有不少研究者指出,耿昇先生的译作存在不少瑕疵。作为诤友与同事,宋岘先生的观点可以作为参考,他在谈到耿昇先生1980年代的翻译风格时,认为“他对一些词义缺乏细致推敲,其文略显粗糙,但态度诚恳、谦虚。他的翻译风格是:不墨守成规”[6]。此评切中肯綮。究其原因,不在于耿昇先生不够严谨,而在于他整体的思路与他人不同。
与其他翻译家不一样的是,耿昇并没有给自己太多时间去熟悉一个领域,然后老老实实扎根于此。

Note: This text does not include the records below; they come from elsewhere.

-- pv_equiv track=rewrite | github.com/akanksha-th/financial-news-intelligence | src/agents/entity_extraction_agent.py | _clean_subword_tokens
-- ===== SOURCE A (Python) =====
-- def _clean_subword_tokens(token_str: str) -> str:
--     """
--     If NER left merged strings like '##E' or 'Hyun ##dai' this attempts to reconstruct.
--     Input may already be a full string; if it's tokenized into wordpiece artifacts,
--     this tries to remove '##' fragments sensibly.
--     """
--     if not token_str:
--         return token_str
--     # If token contains '##' pieces or multiple spaces, fix naively:
--     # e.g. "Hyun ##dai Motor" -> "Hyundai Motor"
--     parts = token_str.split()
--     out_parts = []
--     for p in parts:
--         if p.startswith("##"):
--             if out_parts:
--                 out_parts[-1] = out_parts[-1] + p[2:]
--             else:
--                 # leading ##, just append cleaned
--                 out_parts.append(p[2:])
--         else:
--             out_parts.append(p)
--     return " ".join(out_parts).strip()
-- ===== SOURCE B (Python) =====
-- def _clean_subword_tokens(token_str: str) -> str:
--     """Reconstruct wordpiece subwords by whole-string substitution instead of a
--     per-token accumulator loop."""
--     if not token_str:
--         return token_str
--     text = " ".join(token_str.split())
--     if text.startswith("##"):
--         text = text[2:]
--     text = text.replace(" ##", "")
--     return text.lstrip()
-- ===== Notes on version B (the rewrite author's own statement) =====
-- stated objective: simpler
-- what changed: Replaces the per-token accumulator loop (with last-element mutation) by normalizing whitespace once via join-of-split, stripping one leading subword marker, merging every remaining space-separated subword fragment with a single whole-string substitution, and finishing with a left strip.
import Mathlib
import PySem

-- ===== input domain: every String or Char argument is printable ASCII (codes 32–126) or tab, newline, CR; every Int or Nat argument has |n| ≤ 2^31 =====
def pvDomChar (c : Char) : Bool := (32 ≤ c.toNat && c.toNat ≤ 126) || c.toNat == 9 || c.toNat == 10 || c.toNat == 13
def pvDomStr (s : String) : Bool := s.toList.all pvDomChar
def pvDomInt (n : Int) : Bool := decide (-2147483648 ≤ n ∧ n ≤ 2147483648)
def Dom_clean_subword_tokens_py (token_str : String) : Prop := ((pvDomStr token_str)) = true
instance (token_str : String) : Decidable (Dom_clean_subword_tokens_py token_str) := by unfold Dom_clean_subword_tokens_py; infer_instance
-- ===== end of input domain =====

-- B replaces A's per-token accumulator loop by one whole-string substitution that merges the
-- space-separated subword fragments, after stripping a single leading marker (objective: simpler).

-- ===== PORT A =====
-- one loop step: if p.startswith('##'): out_parts[-1] += p[2:] (or append p[2:] if out_parts empty) else append p
def pvStepA (acc : List (List Char)) (p : List Char) : List (List Char) :=
  if PySem.Chars.startswith p ['#', '#'] then
    if acc ≠ [] then
      PySem.List.pySetD acc (-1) (PySem.List.pyGetD acc (-1) [] ++ PySem.Chars.slice p (some 2) none)
    else
      acc ++ [PySem.Chars.slice p (some 2) none]
  else
    acc ++ [p]

def clean_subword_tokens_py (token_str : String) : String :=
  if token_str = "" then token_str
  else
    let parts := PySem.Chars.split₀ token_str.toList
    let out_parts := parts.foldl pvStepA []
    String.ofList (PySem.Chars.strip (PySem.Chars.join [' '] out_parts))

-- ===== PORT B =====
def clean_subword_tokens_py_alt (token_str : String) : String :=
  if token_str = "" then token_str
  else
    let text0 := PySem.Chars.join [' '] (PySem.Chars.split₀ token_str.toList)
    let text1 := if PySem.Chars.startswith text0 ['#', '#'] then PySem.Chars.slice text0 (some 2) none else text0
    let text2 := PySem.Chars.replace text1 [' ', '#', '#'] []
    String.ofList (PySem.Chars.lstrip text2)

-- ===== PRECONDITION & SPEC =====
def Spec_clean_subword_tokens_py (token_str : String) (out : String) : Prop := out = clean_subword_tokens_py_alt token_str
instance (token_str : String) (out : String) : Decidable (Spec_clean_subword_tokens_py token_str out) := by unfold Spec_clean_subword_tokens_py; infer_instance

-- ===== CLAIM (what is proved, stated in full; the proofs are below) =====
def Claim_equal_clean_subword_tokens_py : Prop := ∀ (token_str : String), Dom_clean_subword_tokens_py token_str → Spec_clean_subword_tokens_py token_str (clean_subword_tokens_py token_str)

-- ===== LEMMAS AND PROOFS =====

-- a char list is space-free
def pvNoSpace (l : List Char) : Prop := ∀ c ∈ l, PySem.Chars.isspace c = false
-- every element is a nonempty space-free word
def pvWords (ps : List (List Char)) : Prop := ∀ p ∈ ps, p ≠ [] ∧ pvNoSpace p

-- the word-level meaning of A's loop: glue '##'-tokens onto the current word
def pvMerge (cur : List Char) : List (List Char) → List (List Char)
  | [] => [cur]
  | q :: rest =>
    if PySem.Chars.startswith q ['#', '#'] then pvMerge (cur ++ q.drop 2) rest
    else cur :: pvMerge q rest

-- replace s " ##" "" as a structural recursion
def pvRrep : List Char → List Char
  | [] => []
  | c :: t =>
    if ([' ', '#', '#'] : List Char).isPrefixOf (c :: t) then pvRrep ((c :: t).drop 3)
    else c :: pvRrep t
termination_by l => l.length
decreasing_by
  · simp only [List.drop_succ_cons, List.length_cons, List.length_drop]; omega
  · simp

-- ' '-separated tail of a join
def pvSep : List (List Char) → List Char
  | [] => []
  | y :: ys => ' ' :: PySem.Chars.join [' '] (y :: ys)

theorem pv_join_tail (x : List Char) (xs : List (List Char)) :
    PySem.Chars.join [' '] (x :: xs) = x ++ pvSep xs := by
  cases xs with
  | nil => simp [pvSep, PySem.Chars.join_singleton]
  | cons y ys => simp [pvSep, PySem.Chars.join_cons_cons]

theorem pv_sep_shape (xs : List (List Char)) : pvSep xs = [] ∨ ∃ T', pvSep xs = ' ' :: T' := by
  cases xs <;> simp [pvSep]

theorem pv_split₀_go_words (s cur : List Char) (acc : List (List Char))
    (hcur : pvNoSpace cur) (hacc : ∀ p ∈ acc, p ≠ [] ∧ pvNoSpace p) :
    ∀ p ∈ PySem.Chars.split₀.go s cur acc, p ≠ [] ∧ pvNoSpace p := by
  induction s generalizing cur acc with
  | nil =>
    simp only [PySem.Chars.split₀.go]
    split
    · intro p hp
      rw [List.mem_reverse] at hp
      exact hacc p hp
    · rename_i hemp
      intro p hp
      rw [List.mem_reverse, List.mem_cons] at hp
      rcases hp with h | h
      · subst h
        refine ⟨by simpa using hemp, ?_⟩
        intro c hc
        exact hcur c (by simpa using hc)
      · exact hacc p h
  | cons c s ih =>
    simp only [PySem.Chars.split₀.go]
    split
    · rename_i hsp
      split
      · exact ih [] acc (by intro c hc; simp at hc) hacc
      · rename_i hemp
        refine ih [] (cur.reverse :: acc) (by intro c hc; simp at hc) ?_
        intro p hp
        rcases List.mem_cons.mp hp with h | h
        · subst h
          refine ⟨by simpa using hemp, ?_⟩
          intro d hd
          exact hcur d (by simpa using hd)
        · exact hacc p h
    · rename_i hsp
      refine ih (c :: cur) acc ?_ hacc
      intro d hd
      rcases List.mem_cons.mp hd with h | h
      · subst h; simpa using hsp
      · exact hcur d h

theorem pv_split₀_words (s : List Char) : pvWords (PySem.Chars.split₀ s) := by
  intro p hp
  exact pv_split₀_go_words s [] [] (by intro c hc; simp at hc) (by intro q hq; simp at hq) p hp

theorem pv_pySetD_last {α : Type} (xs : List α) (x v : α) :
    PySem.List.pySetD (xs ++ [x]) (-1) v = xs ++ [v] := by
  have hidx : PySem.List.pyIdx? (xs ++ [x]).length (-1) = some xs.length := by
    simp [PySem.List.pyIdx?]
  simp only [PySem.List.pySetD, PySem.List.pySet?, hidx, Option.map_some, Option.getD_some]
  induction xs with
  | nil => simp
  | cons c cs ih => simpa using ih

theorem pv_foldl_merge (ts : List (List Char)) (acc₀ : List (List Char)) (w : List Char) :
    List.foldl pvStepA (acc₀ ++ [w]) ts = acc₀ ++ pvMerge w ts := by
  induction ts generalizing acc₀ w with
  | nil => simp [pvMerge]
  | cons q ts ih =>
    simp only [List.foldl_cons]
    by_cases hq : PySem.Chars.startswith q ['#', '#'] = true
    · have hstep : pvStepA (acc₀ ++ [w]) q = acc₀ ++ [w ++ q.drop 2] := by
        simp only [pvStepA, hq, if_pos, if_true]
        rw [if_pos (by simp)]
        rw [PySem.List.pyGetD_neg_one_append_singleton]
        have h2 : PySem.Chars.slice q (some 2) none = q.drop 2 := by
          simp only [PySem.Chars.slice_eq_listSlice]
          rw [PySem.List.slice_from q (show (0:Int) ≤ 2 by norm_num)]
          rfl
        rw [h2, pv_pySetD_last]
      rw [hstep, ih acc₀ (w ++ q.drop 2)]
      simp [pvMerge, hq]
    · have hstep : pvStepA (acc₀ ++ [w]) q = (acc₀ ++ [w]) ++ [q] := by
        simp only [pvStepA]
        rw [if_neg (by simpa using hq)]
      rw [hstep, ih (acc₀ ++ [w]) q]
      simp [pvMerge, hq]

theorem pv_replace_go_eq (fuel : Nat) (l acc : List Char) (h : l.length ≤ fuel) :
    PySem.Chars.replace.go [' ', '#', '#'] [] fuel l acc = acc.reverse ++ pvRrep l := by
  induction fuel generalizing l acc with
  | zero =>
    have : l = [] := by
      cases l with
      | nil => rfl
      | cons c t => simp at h
    subst this
    simp [PySem.Chars.replace.go, pvRrep]
  | succ fuel ih =>
    cases l with
    | nil => simp [PySem.Chars.replace.go, pvRrep]
    | cons c t =>
      simp only [PySem.Chars.replace.go]
      by_cases hpre : ([' ', '#', '#'] : List Char).isPrefixOf (c :: t) = true
      · rw [if_pos hpre]
        have hlen : (List.drop ([' ', '#', '#'] : List Char).length (c :: t)).length ≤ fuel := by
          simp only [List.length_drop, List.length_cons] at *
          omega
        rw [ih _ _ hlen]
        have : pvRrep (c :: t) = pvRrep ((c :: t).drop 3) := by
          rw [pvRrep]; rw [if_pos hpre]
        rw [this]
        simp
      · rw [if_neg hpre]
        have hlen : t.length ≤ fuel := by
          simp only [List.length_cons] at h; omega
        rw [ih _ _ hlen]
        have : pvRrep (c :: t) = c :: pvRrep t := by
          rw [pvRrep]; rw [if_neg hpre]
        rw [this]
        simp

theorem pv_replace_eq (s : List Char) : PySem.Chars.replace s [' ', '#', '#'] [] = pvRrep s := by
  simp only [PySem.Chars.replace]
  rw [if_neg (by simp)]
  simpa using pv_replace_go_eq s.length s [] (le_refl _)

theorem pv_rrep_append_nospace (w t : List Char) (hw : pvNoSpace w) :
    pvRrep (w ++ t) = w ++ pvRrep t := by
  induction w with
  | nil => simp
  | cons c w ih =>
    have hc : PySem.Chars.isspace c = false := hw c (by simp)
    have hcs : c ≠ ' ' := by
      intro hteq
      subst hteq
      have : PySem.Chars.isspace ' ' = true := by decide
      rw [this] at hc; exact absurd hc (by simp)
    have hpre : ([' ', '#', '#'] : List Char).isPrefixOf (c :: (w ++ t)) = false := by
      simp [List.isPrefixOf]
      intro hsp
      exact absurd hsp.symm hcs
    rw [List.cons_append, pvRrep, if_neg (by simp [hpre])]
    rw [ih (by intro d hd; exact hw d (by simp [hd]))]
    simp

根据学术界发展的需要,他随时会调整自己的努力方向,几乎每一次都是某一研究方向热闹起来他选择抽身而退,对他来说,冷僻而具有学术价值的方向更值得他付出。他的翻译生涯横跨如此众多学科方向,每一方向都不是随意翻译一两本著作了事,而是形成一个整体的丛书系列,翻译的难度可想而知。他不允许自己半途而废,只能选择与时间赛跑。在面对翻译细节的精细化处理与高效率出版的两难选择中,他选择了后者,在保证效率的前提下最大程度上将疏失减到最低。在初入一个新领域时,耿昇先生往往通过请本领域著名专家为其校订的方式来减少疏漏,并趁此尽快掌握基本技巧,例如他在进入到藏学领域时,邀请王尧先生为其校订了《吐蕃僧诤记》《西藏的文明》《甘川青藏古部落》等著作,另外,他身边诸多诤友如穆根来、张毅、崔永乾、宋岘等诸位学者亦是他经常请教的对象。耿昇先生的译书速度之快让人叹为观止。从1980年代进入到翻译界开始,他基本上保持了一年两到三部专著出版的速度。从一个保守者的眼光来看,耿昇先生完全可以在藏学、敦煌一类学科中吃老本,每本书拿出足够的时间反复推敲、润色,自己轻松,还不会因细节问题招致异议。对于耿先生来说,他宁愿顶着众多的批评开辟新的领地也不愿裹足不前。他所惋惜的是还有如此多的经典专著尚未翻译完成,不能与国内读者见面,此诚其执拗之处,也是尊严所在。对于自己翻译中出现的问题,耿昇先生在后来的回忆中说:“回首往事,虽然并未因碌碌无为和虚度年华而感到痛心,却也为自己走过的许多弯路和造成的许多败笔而抱憾终生。”[7] 任何研究者在了解耿昇先生庞大的译作数量和不计成本的付出后,对他译作中微小失误的苛责都应被深深的震撼和敬佩所代替。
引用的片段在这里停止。